Personally and as a tech / department / discipline mentor, I will further implement, apply, model, and advocate for the International Society for Technology in Education (ISTE) Standards for Teachers, whose key standards are the following (each of which have four performance standards outlined):

1.     Facilitate and inspire student learning and creativity

2.     Design and develop digital age learning experiences and assessments

3.     Model digital age work and learning

4.     Promote and model digital citizenship and responsibility

5.     Engage in professional growth and leadership


Especially in relation to #5 -- Recently my colleague who is currently our WIA/EL Civics grant coordinator for our department and I, using the data from the instructor self-assessment discussed in this blog post, and incorporating (as required) the International Society for Technology in Education (ISTE) Standards for Students, we formulated our annual tech plan for the coming year with three simple (and hopefully attainable) goals for students and teachers in our program:

1.     Students will be exposed to and use a variety of online tools such as discussion boards, voice tools, assessments, and gradebooks for learning, communication, collaboration, and tracking their own progress, thus becoming part of an online community and becoming better acquainted and more comfortable with online learning.

Professional development to be provided to instructors in our department:

A) Two full-time faculty will provide instructors access to their online hybrid courses. Instructors will observe online and face-to-face instruction and will be mentored on developing their own online courses.

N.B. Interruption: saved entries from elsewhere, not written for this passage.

-- pv_equiv track=rewrite | github.com/mcostaEECS/msar-cda-simulator | analysis/MainROC.py | OrderData
-- ===== SOURCE A (Python) =====
-- def OrderData(theta, tput_meas):
--     Theta = sorted(set(theta))
--     TPUT_meas = []
--     for k in range(len(Theta)):
--         indexes=[i for i, x in enumerate(theta) if x == Theta[k]]
--         Tput_meas= 0
--         for i in indexes:
--             Tput_meas += tput_meas[i]
--         TPUT_meas.append(Tput_meas)
--     return Theta, TPUT_meas
-- ===== SOURCE B (Python) =====
-- from itertools import groupby
--
--
-- def OrderData(theta, tput_meas):
--     pairs = sorted(zip(theta, tput_meas), key=lambda p: p[0])
--     Theta = []
--     TPUT_meas = []
--     for key, grp in groupby(pairs, key=lambda p: p[0]):
--         Theta.append(key)
--         TPUT_meas.append(sum(t for _, t in grp))
--     return Theta, TPUT_meas
-- ===== Notes on version B (the rewrite author's own statement) =====
-- stated objective: faster
-- what changed: Replaces A's per-distinct-value full scans of theta (one enumerate pass per distinct theta) with a single stable sort of the (theta, tput) pairs followed by one consecutive groupby/summing pass.
import Mathlib
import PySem

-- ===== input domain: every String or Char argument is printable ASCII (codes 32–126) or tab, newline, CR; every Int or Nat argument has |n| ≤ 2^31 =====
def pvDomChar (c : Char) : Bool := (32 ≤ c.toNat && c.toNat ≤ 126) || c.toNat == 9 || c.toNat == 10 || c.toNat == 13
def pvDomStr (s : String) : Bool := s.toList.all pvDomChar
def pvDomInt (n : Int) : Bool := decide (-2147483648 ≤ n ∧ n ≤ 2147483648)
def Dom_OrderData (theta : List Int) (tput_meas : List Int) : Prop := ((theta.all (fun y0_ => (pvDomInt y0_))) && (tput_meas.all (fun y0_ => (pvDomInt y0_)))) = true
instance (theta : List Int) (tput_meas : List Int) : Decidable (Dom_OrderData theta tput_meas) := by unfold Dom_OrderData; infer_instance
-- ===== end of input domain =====

-- B replaces A's one-full-scan-per-distinct-theta with a single stable sort of the
-- zipped pairs plus one consecutive grouping pass (objective: faster).

-- ===== PORT A =====
def OrderData (theta : List Int) (tput_meas : List Int) : List Int × List Int :=
  let Theta := PySem.List.sorted (PySem.Set.ofList theta) (fun x => x) false
  let TPUT_meas := (PySem.List.pyRange 0 (Theta.length : Int) 1).foldl (fun acc k =>
    let indexes := ((PySem.List.enumerate theta 0).filter
        (fun p => p.2 == PySem.List.pyGetD Theta k 0)).map Prod.fst
    let Tput := indexes.foldl (fun s i => s + PySem.List.pyGetD tput_meas i 0) 0
    acc ++ [Tput]) []
  (Theta, TPUT_meas)

-- ===== PORT B =====
-- itertools.groupby on the key p.1: group consecutive runs of equal keys, keeping each
-- group's second components in order.
def pvGroups : List (Int × Int) → List (Int × List Int)
  | [] => []
  | (k, v) :: rest =>
    match pvGroups rest with
    | (k', vs) :: gs => if k = k' then (k, v :: vs) :: gs else (k, [v]) :: (k', vs) :: gs
    | [] => [(k, [v])]

def OrderData_alt (theta : List Int) (tput_meas : List Int) : List Int × List Int :=
  let pairs := PySem.List.sorted (theta.zip tput_meas) (fun p => p.1) false
  let groups := pvGroups pairs
  (groups.map Prod.fst, groups.map (fun g => g.2.sum))

-- ===== PRECONDITION & SPEC =====
-- Pre_ excludes exactly the inputs where A raises IndexError (tput_meas[i] with i an index of theta).
def Pre_OrderData (theta : List Int) (tput_meas : List Int) : Prop :=
  theta.length ≤ tput_meas.length
instance (theta : List Int) (tput_meas : List Int) : Decidable (Pre_OrderData theta tput_meas) := by unfold Pre_OrderData; infer_instance
def pvWitness_OrderData : List Int × List Int := ([3, 1, 3, 2, 1], [10, 20, 30, 40, 50])

def Spec_OrderData (theta : List Int) (tput_meas : List Int) (out : List Int × List Int) : Prop := out = OrderData_alt theta tput_meas
instance (theta : List Int) (tput_meas : List Int) (out : List Int × List Int) : Decidable (Spec_OrderData theta tput_meas out) := by unfold Spec_OrderData; infer_instance

-- ===== CLAIM (what is proved, stated in full; the proofs are below) =====
def Claim_equal_OrderData : Prop := ∀ (theta : List Int) (tput_meas : List Int), Dom_OrderData theta tput_meas → Pre_OrderData theta tput_meas → Spec_OrderData theta tput_meas (OrderData theta tput_meas)

-- ===== LEMMAS AND PROOFS =====

-- A's inner loop for value v, generalized over the enumerate start: the sum of
-- tput_meas at the indices where theta is v equals the sum of the second components
-- of the zipped pairs whose first component is v.
theorem pvGen (v : Int) (full : List Int) :
    ∀ (theta : List Int) (s : Nat), s + theta.length ≤ full.length →
    (((PySem.List.enumerate theta (s : Int)).filter (fun p => p.2 == v)).map
        (fun p => PySem.List.pyGetD full p.1 0)).sum
      = (((theta.zip (full.drop s)).filter (fun p => p.1 == v)).map Prod.snd).sum := by
  intro theta
  induction theta with
  | nil => intro s h; simp [PySem.List.enumerate_nil]
  | cons a l ih =>
    intro s h
    have hs : s < full.length := by simp at h; omega
    have hdrop : full.drop s = full[s] :: full.drop (s + 1) :=
      List.drop_eq_getElem_cons hs
    have hcast : (s : Int) + 1 = ((s + 1 : Nat) : Int) := by push_cast; ring
    have ihs := ih (s + 1) (by simp at h ⊢; omega)
    rw [PySem.List.enumerate_cons, hdrop, hcast]
    by_cases hv : a = v
    · simp only [List.zip_cons_cons, List.filter_cons, hv, beq_self_eq_true, if_pos,
        List.map_cons, List.sum_cons, ihs, PySem.List.pyGetD_natCast, List.getD_eq_getElem _ _ hs]
    · have : (a == v) = false := by simp [hv]
      simp only [List.zip_cons_cons, List.filter_cons, this, Bool.false_eq_true]
      simpa using ihs

theorem pvGroups_cons (k v : Int) (rest : List (Int × Int)) :
    pvGroups ((k, v) :: rest) = match pvGroups rest with
      | (k', vs) :: gs => if k = k' then (k, v :: vs) :: gs else (k, [v]) :: (k', vs) :: gs
      | [] => [(k, [v])] := rfl

theorem pvGroups_spec (S : List (Int × Int)) (h : S.Pairwise (fun a b => a.1 ≤ b.1)) :
    ((pvGroups S).map Prod.fst).Pairwise (· < ·)
    ∧ (∀ x, x ∈ (pvGroups S).map Prod.fst ↔ x ∈ S.map Prod.fst)
    ∧ (∀ p ps, S = p :: ps → ∃ vs gs, pvGroups S = (p.1, vs) :: gs)
    ∧ (∀ g ∈ pvGroups S, g.2 = (S.filter (fun p => p.1 == g.1)).map Prod.snd) := by
  induction S with
  | nil => simp [pvGroups]
  | cons p rest ih =>
    obtain ⟨k, v⟩ := p
    rw [List.pairwise_cons] at h
    obtain ⟨hhead, hrest⟩ := h
    obtain ⟨ih1, ih2, ih3, ih4⟩ := ih hrest
    cases rest with
    | nil => simp [pvGroups]
    | cons r rs =>
      obtain ⟨vs, gs, hg⟩ := ih3 r rs rfl
      rw [hg] at ih1 ih2
      have hkr : k ≤ r.1 := hhead r (by simp)
      -- key of every produced group of rest is ≥ r.1
      have hge : ∀ g' ∈ (r.1, vs) :: gs, r.1 ≤ g'.1 := by
        intro g' hg'
        rcases List.mem_cons.mp hg' with h' | h'
        · rw [h']
        · exact le_of_lt ((List.pairwise_cons.mp ih1).1 g'.1 (List.mem_map_of_mem h'))
      by_cases hk : k = r.1
      · have hres : pvGroups ((k, v) :: r :: rs) = (k, v :: vs) :: gs := by
          rw [pvGroups_cons, hg]
          simp [hk]
        refine ⟨?_, ?_, ?_, ?_⟩
        · rw [hres]; simpa [hk] using ih1
        · intro x
          rw [hres]
          have := ih2 x
          simp only [hk, List.map_cons, List.mem_cons] at this ⊢
          tauto
        · intro p ps hps
          injection hps with h1 h2
          subst h1
          exact ⟨v :: vs, gs, hres⟩
        · intro g hgmem
          rw [hres] at hgmem
          rcases List.mem_cons.mp hgmem with h' | h'
          · subst h'
            have hv : vs = ((r :: rs).filter (fun p => p.1 == r.1)).map Prod.snd :=
              ih4 (r.1, vs) (by rw [hg]; simp)
            rw [List.filter_cons_of_pos (by simp), List.map_cons, hk, ← hv]
          · have hne : (k == g.1) = false := by
              have := (List.pairwise_cons.mp ih1).1 g.1 (List.mem_map_of_mem h')
              simp only [beq_eq_false_iff_ne, ne_eq]
              omega
            have := ih4 g (by rw [hg]; exact List.mem_cons_of_mem _ h')
            rw [List.filter_cons_of_neg (by simpa using hne)]
            exact this
      · have hklt : k < r.1 := lt_of_le_of_ne hkr hk
        have hres : pvGroups ((k, v) :: r :: rs) = (k, [v]) :: (r.1, vs) :: gs := by
          rw [pvGroups_cons, hg]
          simp [hk]
        refine ⟨?_, ?_, ?_, ?_⟩
        · rw [hres]
          simp only [List.map_cons, List.pairwise_cons] at ih1 ⊢
          refine ⟨?_, ih1⟩
          intro b hb
          rcases List.mem_cons.mp hb with h' | h'
          · omega
          · have := ih1.1 b h'; omega
        · intro x
          rw [hres]
          have := ih2 x
          simp only [List.map_cons, List.mem_cons] at this ⊢
          tauto
        · intro p ps hps
          injection hps with h1 h2
          subst h1
          exact ⟨[v], (r.1, vs) :: gs, hres⟩
        · intro g hgmem
          rw [hres] at hgmem
          rcases List.mem_cons.mp hgmem with h' | h'
          · subst h'
            have hnone : (r :: rs).filter (fun p => p.1 == k) = [] := by
              rw [List.filter_eq_nil_iff]
              intro a ha
              simp only [beq_iff_eq]
              rcases List.mem_cons.mp ha with h' | h'
              · subst h'; omega
              · have := (List.pairwise_cons.mp hrest).1 a h'
                omega
            rw [List.filter_cons_of_pos (by simp), hnone, List.map_cons]
            simp
          · have hne : (k == g.1) = false := by
              have := hge g h'
              simp only [beq_eq_false_iff_ne, ne_eq]
              omega
            have := ih4 g (by rw [hg]; exact h')
            rw [List.filter_cons_of_neg (by simpa using hne)]
            exact this


theorem pvA_eq (theta tput : List Int) (h : theta.length ≤ tput.length) :
    OrderData theta tput
      = (PySem.List.sorted (PySem.Set.ofList theta) (fun x => x) false,
         (PySem.List.sorted (PySem.Set.ofList theta) (fun x => x) false).map
           (fun v => (((theta.zip tput).filter (fun p => p.1 == v)).map Prod.snd).sum)) := by
  unfold OrderData
  simp only
  rw [PySem.List.foldl_append_singleton_eq_map, List.nil_append]
  refine Prod.ext rfl ?_
  simp only
  rw [show (fun k => (((PySem.List.enumerate theta 0).filter
        (fun p => p.2 == PySem.List.pyGetD (PySem.List.sorted (PySem.Set.ofList theta)
          (fun x => x) false) k 0)).map Prod.fst).foldl
        (fun s i => s + PySem.List.pyGetD tput i 0) 0)
      = (fun v => (((PySem.List.enumerate theta 0).filter (fun p => p.2 == v)).map
          Prod.fst).foldl (fun s i => s + PySem.List.pyGetD tput i 0) 0)
        ∘ (fun k => PySem.List.pyGetD (PySem.List.sorted (PySem.Set.ofList theta)
          (fun x => x) false) k 0) from rfl,
     ← List.map_map, PySem.List.map_pyGetD_pyRange_zero']
  refine List.map_congr_left ?_
  intro v _
  rw [PySem.List.foldl_add, zero_add, List.map_map]
  have hgen := pvGen v tput theta 0 (by simpa using h)
  simpa using hgen

theorem pvB_eq (theta tput : List Int) (h : theta.length ≤ tput.length) :
    OrderData_alt theta tput
      = (PySem.List.sorted (PySem.Set.ofList theta) (fun x => x) false,
         (PySem.List.sorted (PySem.Set.ofList theta) (fun x => x) false).map
           (fun v => (((theta.zip tput).filter (fun p => p.1 == v)).map Prod.snd).sum)) := by
  unfold OrderData_alt
  have hpw : (PySem.List.sorted (theta.zip tput) (fun p => p.1) false).Pairwise
      (fun a b => a.1 ≤ b.1) := PySem.List.sorted_pairwise _ _
  obtain ⟨h1, h2, -, h4⟩ := pvGroups_spec _ hpw
  have hperm : (PySem.List.sorted (theta.zip tput) (fun p => p.1) false).Perm
      (theta.zip tput) := PySem.List.sorted_perm _ _ _
  have hfst : (theta.zip tput).map Prod.fst = theta := List.map_fst_zip h
  have hnodup : ((pvGroups (PySem.List.sorted (theta.zip tput) (fun p => p.1) false)).map
      Prod.fst).Nodup := by exact h1.imp fun hlt => ne_of_lt hlt
  have hmemK : ∀ x, x ∈ (pvGroups (PySem.List.sorted (theta.zip tput) (fun p => p.1) false)).map
      Prod.fst ↔ x ∈ PySem.Set.ofList theta := by
    intro x
    rw [h2 x, PySem.Set.mem_ofList]
    have hmi := (hperm.map Prod.fst).mem_iff (a := x)
    rw [hfst] at hmi
    exact hmi
  have hpermK : ((pvGroups (PySem.List.sorted (theta.zip tput) (fun p => p.1) false)).map
      Prod.fst).Perm (PySem.Set.ofList theta) :=
    (List.perm_ext_iff_of_nodup hnodup (PySem.Set.nodup_ofList _)).mpr hmemK
  have hK : PySem.List.sorted (PySem.Set.ofList theta) (fun x => x) false
      = (pvGroups (PySem.List.sorted (theta.zip tput) (fun p => p.1) false)).map Prod.fst :=
    PySem.List.sorted_eq_of_perm_of_pairwise_lt _ _ _ hpermK h1
  have hsum : ∀ g ∈ pvGroups (PySem.List.sorted (theta.zip tput) (fun p => p.1) false),
      g.2.sum = (((theta.zip tput).filter (fun p => p.1 == g.1)).map Prod.snd).sum := by
    intro g hgm
    rw [h4 g hgm]
    exact ((hperm.filter _).map Prod.snd).sum_eq
  rw [hK]
  refine Prod.ext rfl ?_
  simp only
  rw [List.map_map]
  exact List.map_congr_left hsum

-- ===== VERDICT (by name: the statement is the Claim_ definition above) =====
theorem OrderData_spec : Claim_equal_OrderData := by
  intro theta tput _ hpre
  unfold Spec_OrderData
  rw [pvA_eq theta tput hpre, pvB_eq theta tput hpre]
-- pv_equiv track=rewrite | github.com/KongphopTongdee/Leetcode_Practices | MediumCode/49_GroupAnagrams.py | arrangeTheQuantity
-- ===== SOURCE A (Python) =====
-- def arrangeTheQuantity( itemToArrange ):
--     convertToDict = {}
--     for eachItem in itemToArrange:
--         convertToDict.update( { len(eachItem) : eachItem } )
--     sort_convertToDict = dict( sorted(convertToDict.items() ) )
--     convertToList = []
--     for key, value in sort_convertToDict.items():
--         convertToList.append( value )
--     return convertToList
-- ===== SOURCE B (Python) =====
-- def arrangeTheQuantity(itemToArrange):
--     items = sorted(itemToArrange, key=len)
--     result = []
--     for s in reversed(items):
--         if not result or len(result[0]) != len(s):
--             result.insert(0, s)
--     return result
-- ===== Notes on version B (the rewrite author's own statement) =====
-- stated objective: alternative
-- what changed: Replaces the length-keyed dict plus items-sort with a stable sort of the input by length followed by one right-to-left scan that keeps the last item of each equal-length run (last-wins, ascending lengths), with no dict at all.
import Mathlib
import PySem

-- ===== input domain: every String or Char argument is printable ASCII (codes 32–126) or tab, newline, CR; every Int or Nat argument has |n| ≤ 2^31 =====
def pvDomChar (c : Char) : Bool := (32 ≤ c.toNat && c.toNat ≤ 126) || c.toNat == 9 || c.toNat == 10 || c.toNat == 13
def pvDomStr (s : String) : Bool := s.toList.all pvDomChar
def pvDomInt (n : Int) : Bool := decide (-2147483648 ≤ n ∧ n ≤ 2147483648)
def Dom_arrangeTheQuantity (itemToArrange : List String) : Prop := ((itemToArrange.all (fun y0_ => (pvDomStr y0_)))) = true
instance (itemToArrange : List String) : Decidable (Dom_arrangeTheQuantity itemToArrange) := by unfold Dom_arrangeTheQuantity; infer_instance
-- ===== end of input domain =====

-- B replaces A's length-keyed dict + items-sort with a stable sort of the input by length and one
-- right-to-left scan keeping the last item of each equal-length run (alternative decomposition, not faster).

-- ===== PORT A =====
def arrangeTheQuantity (itemToArrange : List String) : List String :=
  -- convertToDict = {}; for eachItem in itemToArrange: convertToDict.update({len(eachItem): eachItem})
  let convertToDict : PySem.Dict Int String :=
    itemToArrange.foldl (fun d eachItem => d.insert (PySem.Str.len eachItem) eachItem) PySem.Dict.empty
  -- sort_convertToDict = dict(sorted(convertToDict.items()))   (tuples compared lexicographically)
  let sort_convertToDict : PySem.Dict Int String :=
    PySem.Dict.ofList (PySem.List.sorted2 convertToDict.items (fun p => p.1) (fun p => p.2))
  -- for key, value in sort_convertToDict.items(): convertToList.append(value)
  sort_convertToDict.items.foldl (fun convertToList p => convertToList ++ [p.2]) []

B) Two face-to-face workshops will also be provided on Blackboard Assignments, Assessments, and Gradebook.

2.     Students will be able to create word-processed documents and brief slideshows on a variety of topics and will be able to use relevant features of a spreadsheet in order to complete class assignments.

Professional development to be provided to instructors in our department:

Two workshops will be offered on Microsoft Office 2013 updates (Word, PPT, Excel).

3.     Students will learn new technologies as they are integrated into class assignments for a variety of purposes such as information gathering, idea generation, creating original works individually or as part of team projects, communicating information, and solving problems.  

Professional development to be provided to instructors in our department:

Instructors will be mentored on creating and executing lesson plans which integrate technology and have an end product of student work which will be compiled and shared online.  Mentees will become mentors, and the mentorship program will grow in the coming year.